Available data:
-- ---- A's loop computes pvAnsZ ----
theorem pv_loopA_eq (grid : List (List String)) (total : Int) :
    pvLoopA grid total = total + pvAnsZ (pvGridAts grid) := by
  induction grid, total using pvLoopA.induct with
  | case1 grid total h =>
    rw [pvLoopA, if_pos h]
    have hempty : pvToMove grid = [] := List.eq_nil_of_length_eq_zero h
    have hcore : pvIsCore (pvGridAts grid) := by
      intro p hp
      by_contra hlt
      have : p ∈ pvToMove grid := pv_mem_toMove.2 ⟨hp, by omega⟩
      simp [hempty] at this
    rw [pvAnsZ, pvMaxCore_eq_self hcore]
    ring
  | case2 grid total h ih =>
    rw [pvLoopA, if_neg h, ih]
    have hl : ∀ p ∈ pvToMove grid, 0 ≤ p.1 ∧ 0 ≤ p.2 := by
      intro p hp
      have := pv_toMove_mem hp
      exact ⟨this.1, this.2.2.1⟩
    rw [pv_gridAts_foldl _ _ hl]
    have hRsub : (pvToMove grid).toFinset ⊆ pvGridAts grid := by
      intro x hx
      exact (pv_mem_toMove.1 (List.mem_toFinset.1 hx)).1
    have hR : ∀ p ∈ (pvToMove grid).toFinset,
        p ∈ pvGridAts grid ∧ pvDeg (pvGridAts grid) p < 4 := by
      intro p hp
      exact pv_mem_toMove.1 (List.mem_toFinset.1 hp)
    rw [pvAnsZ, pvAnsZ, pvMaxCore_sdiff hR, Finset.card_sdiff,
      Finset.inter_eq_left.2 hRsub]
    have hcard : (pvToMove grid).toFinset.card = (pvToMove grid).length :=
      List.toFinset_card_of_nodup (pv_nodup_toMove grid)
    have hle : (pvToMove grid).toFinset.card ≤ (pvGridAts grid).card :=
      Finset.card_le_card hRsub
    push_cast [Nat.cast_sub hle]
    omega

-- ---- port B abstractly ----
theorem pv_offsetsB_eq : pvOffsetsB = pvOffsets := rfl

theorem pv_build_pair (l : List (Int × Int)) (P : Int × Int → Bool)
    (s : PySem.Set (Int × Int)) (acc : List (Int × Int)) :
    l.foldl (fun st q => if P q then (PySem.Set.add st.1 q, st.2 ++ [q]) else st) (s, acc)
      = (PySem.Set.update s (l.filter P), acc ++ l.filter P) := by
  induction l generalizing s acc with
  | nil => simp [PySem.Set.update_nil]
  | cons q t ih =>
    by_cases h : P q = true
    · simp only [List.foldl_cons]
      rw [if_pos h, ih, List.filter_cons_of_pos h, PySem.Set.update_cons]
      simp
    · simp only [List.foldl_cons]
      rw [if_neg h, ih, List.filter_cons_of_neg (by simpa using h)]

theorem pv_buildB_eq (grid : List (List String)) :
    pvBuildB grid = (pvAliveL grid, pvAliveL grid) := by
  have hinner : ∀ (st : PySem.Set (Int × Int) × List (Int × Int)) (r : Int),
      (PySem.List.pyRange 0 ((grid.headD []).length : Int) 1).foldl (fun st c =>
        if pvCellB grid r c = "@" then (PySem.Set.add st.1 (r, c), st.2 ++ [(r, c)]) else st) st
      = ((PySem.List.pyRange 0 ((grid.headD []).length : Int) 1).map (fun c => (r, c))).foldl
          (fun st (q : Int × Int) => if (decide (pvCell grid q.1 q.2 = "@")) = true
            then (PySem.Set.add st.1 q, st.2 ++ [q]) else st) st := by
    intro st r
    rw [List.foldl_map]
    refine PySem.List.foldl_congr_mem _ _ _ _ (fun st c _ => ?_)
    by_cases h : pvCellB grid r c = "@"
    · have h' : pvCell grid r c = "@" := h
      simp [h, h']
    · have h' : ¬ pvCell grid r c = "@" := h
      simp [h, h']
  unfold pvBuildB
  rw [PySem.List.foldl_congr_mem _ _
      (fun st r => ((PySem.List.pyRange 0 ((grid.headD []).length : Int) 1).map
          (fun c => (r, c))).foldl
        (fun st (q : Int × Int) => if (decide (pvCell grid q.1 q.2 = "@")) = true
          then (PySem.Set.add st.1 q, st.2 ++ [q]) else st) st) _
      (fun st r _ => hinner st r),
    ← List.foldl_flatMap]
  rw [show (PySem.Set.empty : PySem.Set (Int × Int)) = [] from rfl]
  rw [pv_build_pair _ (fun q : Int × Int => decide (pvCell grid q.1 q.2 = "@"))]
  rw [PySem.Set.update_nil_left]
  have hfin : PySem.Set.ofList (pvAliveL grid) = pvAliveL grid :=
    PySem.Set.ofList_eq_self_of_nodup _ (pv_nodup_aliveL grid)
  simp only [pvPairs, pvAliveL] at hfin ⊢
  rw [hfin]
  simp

---

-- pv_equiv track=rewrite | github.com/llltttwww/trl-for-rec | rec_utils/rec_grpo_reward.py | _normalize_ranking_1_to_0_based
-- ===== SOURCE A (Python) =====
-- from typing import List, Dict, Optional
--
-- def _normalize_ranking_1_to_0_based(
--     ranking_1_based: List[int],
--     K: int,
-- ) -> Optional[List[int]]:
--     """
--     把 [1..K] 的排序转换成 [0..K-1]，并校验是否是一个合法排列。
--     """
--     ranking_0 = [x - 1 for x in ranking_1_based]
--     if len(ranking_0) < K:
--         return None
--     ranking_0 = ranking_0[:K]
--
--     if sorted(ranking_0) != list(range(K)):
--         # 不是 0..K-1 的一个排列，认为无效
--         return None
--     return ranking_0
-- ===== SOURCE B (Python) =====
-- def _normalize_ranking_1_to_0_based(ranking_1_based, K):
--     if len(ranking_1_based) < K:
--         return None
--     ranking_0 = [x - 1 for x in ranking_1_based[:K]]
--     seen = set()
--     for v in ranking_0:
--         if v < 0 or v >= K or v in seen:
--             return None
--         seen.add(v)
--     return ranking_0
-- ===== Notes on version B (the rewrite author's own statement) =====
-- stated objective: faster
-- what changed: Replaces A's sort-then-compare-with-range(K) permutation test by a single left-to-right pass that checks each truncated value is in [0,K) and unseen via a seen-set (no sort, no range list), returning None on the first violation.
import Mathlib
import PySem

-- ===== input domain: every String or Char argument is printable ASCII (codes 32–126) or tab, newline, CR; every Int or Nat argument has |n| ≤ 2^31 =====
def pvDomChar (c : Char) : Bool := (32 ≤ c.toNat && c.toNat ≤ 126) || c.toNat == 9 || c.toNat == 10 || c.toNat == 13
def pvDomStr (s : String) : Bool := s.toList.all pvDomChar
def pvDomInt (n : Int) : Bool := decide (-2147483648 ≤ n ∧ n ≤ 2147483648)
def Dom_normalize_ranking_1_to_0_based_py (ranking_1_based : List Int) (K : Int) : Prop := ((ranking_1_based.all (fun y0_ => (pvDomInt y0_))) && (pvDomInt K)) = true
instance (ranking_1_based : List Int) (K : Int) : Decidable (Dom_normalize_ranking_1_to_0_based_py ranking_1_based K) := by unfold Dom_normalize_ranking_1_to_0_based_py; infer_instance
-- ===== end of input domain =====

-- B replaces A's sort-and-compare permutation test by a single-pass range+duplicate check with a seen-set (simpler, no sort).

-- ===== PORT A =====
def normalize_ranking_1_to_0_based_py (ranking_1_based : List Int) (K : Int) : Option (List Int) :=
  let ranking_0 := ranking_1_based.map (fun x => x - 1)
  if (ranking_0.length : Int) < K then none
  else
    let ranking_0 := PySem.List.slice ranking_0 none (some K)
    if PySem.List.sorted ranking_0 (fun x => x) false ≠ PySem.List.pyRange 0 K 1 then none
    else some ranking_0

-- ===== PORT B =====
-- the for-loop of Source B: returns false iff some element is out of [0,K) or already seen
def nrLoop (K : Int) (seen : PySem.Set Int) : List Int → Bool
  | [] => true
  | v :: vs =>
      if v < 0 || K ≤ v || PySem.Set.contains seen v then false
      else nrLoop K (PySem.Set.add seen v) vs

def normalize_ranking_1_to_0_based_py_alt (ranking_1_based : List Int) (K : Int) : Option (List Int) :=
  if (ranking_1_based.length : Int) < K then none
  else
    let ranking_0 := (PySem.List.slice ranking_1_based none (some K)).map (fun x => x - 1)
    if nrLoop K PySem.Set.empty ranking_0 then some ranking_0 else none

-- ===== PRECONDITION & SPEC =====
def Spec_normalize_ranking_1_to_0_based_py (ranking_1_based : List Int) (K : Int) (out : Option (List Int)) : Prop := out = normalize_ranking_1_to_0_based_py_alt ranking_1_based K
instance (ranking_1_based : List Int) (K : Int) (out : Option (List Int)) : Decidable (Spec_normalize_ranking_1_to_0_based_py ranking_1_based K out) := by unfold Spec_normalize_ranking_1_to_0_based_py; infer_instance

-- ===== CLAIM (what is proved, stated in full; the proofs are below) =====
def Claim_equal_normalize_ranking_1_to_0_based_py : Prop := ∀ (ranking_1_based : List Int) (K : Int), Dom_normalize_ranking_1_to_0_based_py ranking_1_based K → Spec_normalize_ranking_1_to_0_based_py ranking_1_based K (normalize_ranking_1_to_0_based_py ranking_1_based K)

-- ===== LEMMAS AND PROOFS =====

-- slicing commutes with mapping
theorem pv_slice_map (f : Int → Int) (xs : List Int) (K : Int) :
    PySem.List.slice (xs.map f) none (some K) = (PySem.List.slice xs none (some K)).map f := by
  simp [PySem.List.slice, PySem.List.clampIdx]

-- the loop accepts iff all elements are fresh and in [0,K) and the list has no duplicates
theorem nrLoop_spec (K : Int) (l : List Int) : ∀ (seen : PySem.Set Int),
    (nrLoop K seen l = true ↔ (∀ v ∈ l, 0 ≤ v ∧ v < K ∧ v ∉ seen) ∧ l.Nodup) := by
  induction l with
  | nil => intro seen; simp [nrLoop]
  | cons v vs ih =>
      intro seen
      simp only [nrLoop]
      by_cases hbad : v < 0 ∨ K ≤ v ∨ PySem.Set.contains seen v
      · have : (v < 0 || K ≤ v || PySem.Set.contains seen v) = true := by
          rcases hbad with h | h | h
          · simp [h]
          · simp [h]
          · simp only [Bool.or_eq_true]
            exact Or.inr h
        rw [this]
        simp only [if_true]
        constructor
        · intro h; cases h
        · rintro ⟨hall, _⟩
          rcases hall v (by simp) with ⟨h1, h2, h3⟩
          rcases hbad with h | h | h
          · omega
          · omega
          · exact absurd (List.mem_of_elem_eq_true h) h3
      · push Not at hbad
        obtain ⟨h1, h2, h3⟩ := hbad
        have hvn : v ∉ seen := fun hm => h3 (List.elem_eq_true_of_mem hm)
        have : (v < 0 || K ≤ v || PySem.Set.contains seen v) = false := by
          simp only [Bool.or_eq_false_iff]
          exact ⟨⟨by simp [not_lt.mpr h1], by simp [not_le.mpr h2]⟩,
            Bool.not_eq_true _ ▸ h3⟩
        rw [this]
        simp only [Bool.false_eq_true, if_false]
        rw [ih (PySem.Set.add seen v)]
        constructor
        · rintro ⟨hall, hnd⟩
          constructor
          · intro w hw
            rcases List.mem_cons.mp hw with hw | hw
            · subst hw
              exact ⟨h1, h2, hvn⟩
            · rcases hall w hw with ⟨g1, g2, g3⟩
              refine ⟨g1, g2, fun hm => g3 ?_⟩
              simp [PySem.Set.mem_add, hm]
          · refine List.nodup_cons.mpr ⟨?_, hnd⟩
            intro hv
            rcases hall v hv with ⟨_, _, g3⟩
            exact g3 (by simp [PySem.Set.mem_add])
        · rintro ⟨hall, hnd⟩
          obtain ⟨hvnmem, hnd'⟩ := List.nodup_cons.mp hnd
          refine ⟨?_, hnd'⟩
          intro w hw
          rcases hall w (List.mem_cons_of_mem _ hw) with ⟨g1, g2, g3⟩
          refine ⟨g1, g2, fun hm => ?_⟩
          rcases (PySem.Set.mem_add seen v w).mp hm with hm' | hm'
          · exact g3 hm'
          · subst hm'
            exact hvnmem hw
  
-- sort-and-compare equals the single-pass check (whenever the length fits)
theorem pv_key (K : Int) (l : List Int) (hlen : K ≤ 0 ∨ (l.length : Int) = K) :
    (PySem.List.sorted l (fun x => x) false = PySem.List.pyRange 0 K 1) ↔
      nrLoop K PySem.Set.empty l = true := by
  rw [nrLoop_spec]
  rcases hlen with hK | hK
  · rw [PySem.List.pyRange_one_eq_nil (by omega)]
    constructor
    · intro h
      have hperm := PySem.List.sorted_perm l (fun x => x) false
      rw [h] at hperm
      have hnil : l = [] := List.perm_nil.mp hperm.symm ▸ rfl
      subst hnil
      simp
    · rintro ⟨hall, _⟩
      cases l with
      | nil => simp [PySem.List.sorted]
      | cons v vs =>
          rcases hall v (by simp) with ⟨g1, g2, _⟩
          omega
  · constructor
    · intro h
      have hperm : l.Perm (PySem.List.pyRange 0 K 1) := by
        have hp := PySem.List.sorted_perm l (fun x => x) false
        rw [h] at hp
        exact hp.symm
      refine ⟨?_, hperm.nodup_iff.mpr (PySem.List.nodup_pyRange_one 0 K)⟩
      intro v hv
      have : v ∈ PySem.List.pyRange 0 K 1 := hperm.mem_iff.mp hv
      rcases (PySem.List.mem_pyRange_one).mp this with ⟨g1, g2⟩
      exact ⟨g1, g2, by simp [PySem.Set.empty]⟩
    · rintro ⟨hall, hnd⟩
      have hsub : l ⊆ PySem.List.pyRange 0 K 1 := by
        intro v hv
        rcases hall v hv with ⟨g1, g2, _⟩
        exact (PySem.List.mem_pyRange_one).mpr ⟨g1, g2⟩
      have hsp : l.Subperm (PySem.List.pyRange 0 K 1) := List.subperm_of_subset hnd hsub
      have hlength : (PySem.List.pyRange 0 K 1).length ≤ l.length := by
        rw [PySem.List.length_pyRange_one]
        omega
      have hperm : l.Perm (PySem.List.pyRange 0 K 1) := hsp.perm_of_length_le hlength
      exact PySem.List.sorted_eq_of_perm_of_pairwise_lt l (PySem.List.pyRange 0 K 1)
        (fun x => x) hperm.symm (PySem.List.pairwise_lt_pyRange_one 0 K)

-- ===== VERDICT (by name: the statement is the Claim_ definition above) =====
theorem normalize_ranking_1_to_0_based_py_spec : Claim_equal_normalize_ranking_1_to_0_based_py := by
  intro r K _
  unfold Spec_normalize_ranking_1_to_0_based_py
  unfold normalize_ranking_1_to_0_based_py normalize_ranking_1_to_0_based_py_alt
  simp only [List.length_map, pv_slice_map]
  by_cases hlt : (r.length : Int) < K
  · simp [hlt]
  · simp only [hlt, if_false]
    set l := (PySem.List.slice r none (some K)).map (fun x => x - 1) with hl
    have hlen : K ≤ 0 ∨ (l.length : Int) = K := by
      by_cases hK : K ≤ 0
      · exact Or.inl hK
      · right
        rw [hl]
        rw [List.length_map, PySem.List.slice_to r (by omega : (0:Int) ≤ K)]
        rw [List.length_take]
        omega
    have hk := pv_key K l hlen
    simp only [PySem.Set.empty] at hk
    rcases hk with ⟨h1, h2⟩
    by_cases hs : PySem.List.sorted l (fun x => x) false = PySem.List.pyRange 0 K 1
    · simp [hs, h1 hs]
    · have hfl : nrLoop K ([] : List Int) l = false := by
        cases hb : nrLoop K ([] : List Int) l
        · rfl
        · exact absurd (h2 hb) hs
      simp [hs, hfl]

What is being asked:
Starting at the line with "have hempty : pvToMove" and ending at the line with "have hR : ∀", print each line of the listing above exactly, with no other lines.

Solution to this exercise:
    have hempty : pvToMove grid = [] := List.eq_nil_of_length_eq_zero h
    have hcore : pvIsCore (pvGridAts grid) := by
      intro p hp
      by_contra hlt
      have : p ∈ pvToMove grid := pv_mem_toMove.2 ⟨hp, by omega⟩
      simp [hempty] at this
    rw [pvAnsZ, pvMaxCore_eq_self hcore]
    ring
  | case2 grid total h ih =>
    rw [pvLoopA, if_neg h, ih]
    have hl : ∀ p ∈ pvToMove grid, 0 ≤ p.1 ∧ 0 ≤ p.2 := by
      intro p hp
      have := pv_toMove_mem hp
      exact ⟨this.1, this.2.2.1⟩
    rw [pv_gridAts_foldl _ _ hl]
    have hRsub : (pvToMove grid).toFinset ⊆ pvGridAts grid := by
      intro x hx
      exact (pv_mem_toMove.1 (List.mem_toFinset.1 hx)).1
    have hR : ∀ p ∈ (pvToMove grid).toFinset,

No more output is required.